Thailand was the first country in Southeast Asia to feel the shock of aging. Its population in 2025 is estimated at about 65.8 million, down by more than 140,000 from a year earlier. People aged 60 and older number 15 million, accounting for more than 20% of the total, and 37% of them are still working. Many continue laboring simply to make ends meet in low-income conditions. The Thai government is expanding retraining and job-matching programs, while also promoting a 'retiree industry' that combines healthcare, long-term care and tourism.
Singapore and Malaysia are also aging rapidly. Singapore has already entered a super-aged society, with people aged 65 and older making up more than 20% of the population. It is expanding investment in 'age tech,' including longer working lives and digital healthcare.

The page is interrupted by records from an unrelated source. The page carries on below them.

-- pv_equiv track=rewrite | github.com/marvin1099/Pipewire-save-load- | pipewire-script.py | get_sorted_pipewire_types
-- ===== SOURCE A (Python) =====
-- def get_sorted_pipewire_types(pipewire_types):
--     sorted_types = {
--         'Link': [],
--         'Node': [],
--         'Port': []
--     }
--
--     for item in pipewire_types:
--         if item['type'].endswith('Link/3'):
--             sorted_types['Link'].append(item)
--         elif item['type'].endswith('Node/3'):
--             sorted_types['Node'].append(item)
--         elif item['type'].endswith('Port/3'):
--             sorted_types['Port'].append(item)
--
--     return sorted_types['Link'], sorted_types['Node'], sorted_types['Port']
-- ===== SOURCE B (Python) =====
-- def get_sorted_pipewire_types(pipewire_types):
--     links = [i for i in pipewire_types if i['type'].endswith('Link/3')]
--     nodes = [i for i in pipewire_types if i['type'].endswith('Node/3')]
--     ports = [i for i in pipewire_types if i['type'].endswith('Port/3')]
--     return links, nodes, ports
-- ===== Notes on version B (the rewrite author's own statement) =====
-- stated objective: idiomatic
-- what changed: Replaces the single accumulating if/elif loop over three mutable buckets with three independent filtering comprehensions, one per suffix (exclusive since the three suffixes have equal length and differ).
import Mathlib
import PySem

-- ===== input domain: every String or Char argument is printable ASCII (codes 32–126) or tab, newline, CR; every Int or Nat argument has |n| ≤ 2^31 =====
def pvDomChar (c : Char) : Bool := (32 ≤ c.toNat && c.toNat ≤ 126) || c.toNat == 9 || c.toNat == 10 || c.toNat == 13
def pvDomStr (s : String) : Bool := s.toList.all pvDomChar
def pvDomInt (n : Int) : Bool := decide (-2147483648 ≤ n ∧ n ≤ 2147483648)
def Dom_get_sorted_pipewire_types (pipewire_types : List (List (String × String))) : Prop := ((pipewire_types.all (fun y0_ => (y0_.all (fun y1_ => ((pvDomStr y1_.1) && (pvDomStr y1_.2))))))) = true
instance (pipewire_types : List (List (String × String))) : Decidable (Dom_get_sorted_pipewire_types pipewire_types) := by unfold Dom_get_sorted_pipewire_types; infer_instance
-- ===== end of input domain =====

-- B replaces A's single if/elif loop over three mutable buckets with three independent
-- filtering passes (one per suffix); same cost, more idiomatic (objective: idiomatic).

-- ===== PORT A =====
-- item['type'].endswith(suf); the key lookup is Python-exact via PySem.Dict.get?
-- (Pre_ guarantees the key is present, so the "" default is never consulted inside Pre_).
def pvTypeEnds (item : List (String × String)) (suf : String) : Bool :=
  PySem.Str.endswith (((PySem.Dict.mk item).get? "type").getD "") suf

def get_sorted_pipewire_types (pipewire_types : List (List (String × String))) : (List (List (String × String))) × (List (List (String × String))) × (List (List (String × String))) :=
  let st := pipewire_types.foldl
    (fun (st : List (List (String × String)) × List (List (String × String)) × List (List (String × String))) item =>
      if pvTypeEnds item "Link/3" then (st.1 ++ [item], st.2.1, st.2.2)
      else if pvTypeEnds item "Node/3" then (st.1, st.2.1 ++ [item], st.2.2)
      else if pvTypeEnds item "Port/3" then (st.1, st.2.1, st.2.2 ++ [item])
      else st)
    ([], [], [])
  (st.1, st.2.1, st.2.2)

-- ===== PORT B =====
def get_sorted_pipewire_types_alt (pipewire_types : List (List (String × String))) : (List (List (String × String))) × (List (List (String × String))) × (List (List (String × String))) :=
  (pipewire_types.filter (fun i => pvTypeEnds i "Link/3"),
   pipewire_types.filter (fun i => pvTypeEnds i "Node/3"),
   pipewire_types.filter (fun i => pvTypeEnds i "Port/3"))

-- ===== PRECONDITION & SPEC =====
-- Pre_ excludes items without a 'type' key, on which A (and B) raise KeyError.
def Pre_get_sorted_pipewire_types (pipewire_types : List (List (String × String))) : Prop :=
  (pipewire_types.all (fun item => ((PySem.Dict.mk item).get? "type").isSome)) = true
instance (pipewire_types : List (List (String × String))) : Decidable (Pre_get_sorted_pipewire_types pipewire_types) := by unfold Pre_get_sorted_pipewire_types; infer_instance

def pvWitness_get_sorted_pipewire_types : (List (List (String × String))) :=
  [[("type", "PipeWire:Interface:Link/3")], [("type", "PipeWire:Interface:Node/3")], [("type", "Metadata/3")]]

def Spec_get_sorted_pipewire_types (pipewire_types : List (List (String × String))) (out : (List (List (String × String))) × (List (List (String × String))) × (List (List (String × String)))) : Prop := out = get_sorted_pipewire_types_alt pipewire_types
instance (pipewire_types : List (List (String × String))) (out : (List (List (String × String))) × (List (List (String × String))) × (List (List (String × String)))) : Decidable (Spec_get_sorted_pipewire_types pipewire_types out) := by unfold Spec_get_sorted_pipewire_types; infer_instance

-- ===== CLAIM (what is proved, stated in full; the proofs are below) =====
def Claim_equal_get_sorted_pipewire_types : Prop := ∀ (pipewire_types : List (List (String × String))), Dom_get_sorted_pipewire_types pipewire_types → Pre_get_sorted_pipewire_types pipewire_types → Spec_get_sorted_pipewire_types pipewire_types (get_sorted_pipewire_types pipewire_types)

-- ===== LEMMAS AND PROOFS =====

-- Two distinct suffixes of equal length cannot both be suffixes of the same string.
lemma suffix_excl {s p q : List Char} (hlen : p.length = q.length) (hne : p ≠ q)
    (hp : p <:+ s) : ¬ q <:+ s := by
  intro hq
  obtain ⟨t, ht⟩ := hp
  obtain ⟨u, hu⟩ := hq
  apply hne
  have h := ht.trans hu.symm
  have : t.length = u.length := by
    have := congrArg List.length h
    simp only [List.length_append] at this
    omega
  exact (List.append_inj h this).2

lemma ends_excl (item : List (String × String)) {p q : String}
    (hlen : p.toList.length = q.toList.length) (hne : p.toList ≠ q.toList)
    (hp : pvTypeEnds item p = true) : pvTypeEnds item q = false := by
  unfold pvTypeEnds at *
  simp only [PySem.Str.endswith_eq] at *
  rw [PySem.Chars.endswith_iff] at hp
  by_contra h
  rw [Bool.not_eq_false, PySem.Chars.endswith_iff] at h
  exact suffix_excl hlen hne hp h

lemma fold_eq_filters (pipewire_types : List (List (String × String)))
    (l n p : List (List (String × String))) :
    pipewire_types.foldl
      (fun (st : List (List (String × String)) × List (List (String × String)) × List (List (String × String))) item =>
        if pvTypeEnds item "Link/3" then (st.1 ++ [item], st.2.1, st.2.2)
        else if pvTypeEnds item "Node/3" then (st.1, st.2.1 ++ [item], st.2.2)
        else if pvTypeEnds item "Port/3" then (st.1, st.2.1, st.2.2 ++ [item])
        else st)
      (l, n, p)
    = (l ++ pipewire_types.filter (fun i => pvTypeEnds i "Link/3"),
       n ++ pipewire_types.filter (fun i => pvTypeEnds i "Node/3"),
       p ++ pipewire_types.filter (fun i => pvTypeEnds i "Port/3")) := by
  induction pipewire_types generalizing l n p with
  | nil => simp
  | cons x xs ih =>
    simp only [List.foldl_cons, List.filter_cons]
    by_cases hL : pvTypeEnds x "Link/3" = true
    · have hN := ends_excl x (p := "Link/3") (q := "Node/3") (by decide) (by decide) hL
      have hP := ends_excl x (p := "Link/3") (q := "Port/3") (by decide) (by decide) hL
      simp [hL, hN, hP, ih]
    · by_cases hN : pvTypeEnds x "Node/3" = true
      · have hP := ends_excl x (p := "Node/3") (q := "Port/3") (by decide) (by decide) hN
        simp [hL, hN, hP, ih]
      · by_cases hP : pvTypeEnds x "Port/3" = true
        · simp [hL, hN, hP, ih]
        · simp [hL, hN, hP, ih]

-- ===== VERDICT (by name: the statement is the Claim_ definition above) =====
theorem get_sorted_pipewire_types_spec : Claim_equal_get_sorted_pipewire_types := by
  intro pipewire_types _ _
  unfold Spec_get_sorted_pipewire_types get_sorted_pipewire_types get_sorted_pipewire_types_alt
  simp [fold_eq_filters]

Malaysia is also expected to enter an aged society around 2040 and is working to improve its pension and healthcare systems.
■ Aging is happening twice as fast as in the OECD... "Institutions are lagging behind"
Aging in ASEAN has a strong 'growing old before getting rich' character. In other words, the region is aging before it has accumulated enough income, causing growth to slow and fiscal burdens to rise at the same time.
The Organisation for Economic Co-operation and Development (OECD) and the Economic Research Institute for ASEAN and East Asia (ERIA) have consistently projected that ASEAN countries will age at roughly twice the pace of the OECD. Another risk is that two-thirds of workers are employed in the informal sector, leaving them outside social security systems such as pensions and health insurance.
Public spending stands at about 20% of GDP, only half the OECD average. Meanwhile, pension, healthcare and long-term care costs are rising quickly, making a larger fiscal burden unavoidable, analysts say.
■ "The silver economy is both an opportunity and a risk"
Countries are trying to turn aging into an industrial opportunity. The silver economy is emerging as a new market spanning all industries, including healthcare, finance, tourism and housing. In particular, Singapore's silver economy, as it moves toward a super-aged society, was estimated to have reached $72 billion last year. Singapore is focusing its investment on telemedicine, age-friendly housing and policies that encourage older adults to keep working and learning.
Kyung Young Ko, a professor of digital trade at Yonsei University Graduate School of International Studies, said, "Aging in ASEAN can create market opportunities in the silver economy, but because of family-centered care and weak safety nets, it also has a high chance of becoming a social burden depending on income and regional disparities." She added, "Because the pace of aging and the capacity to respond differ by country, expanding healthcare and care infrastructure and introducing digital healthcare will be key tasks."
Meanwhile, aging has also become a variable for Korean companies operating in the region. A company official active in ASEAN said, "The pace of demographic change is faster than expected, so we are constantly revising our strategy." The official added, "It is now difficult to approach the market on the assumption that it is simply a young market."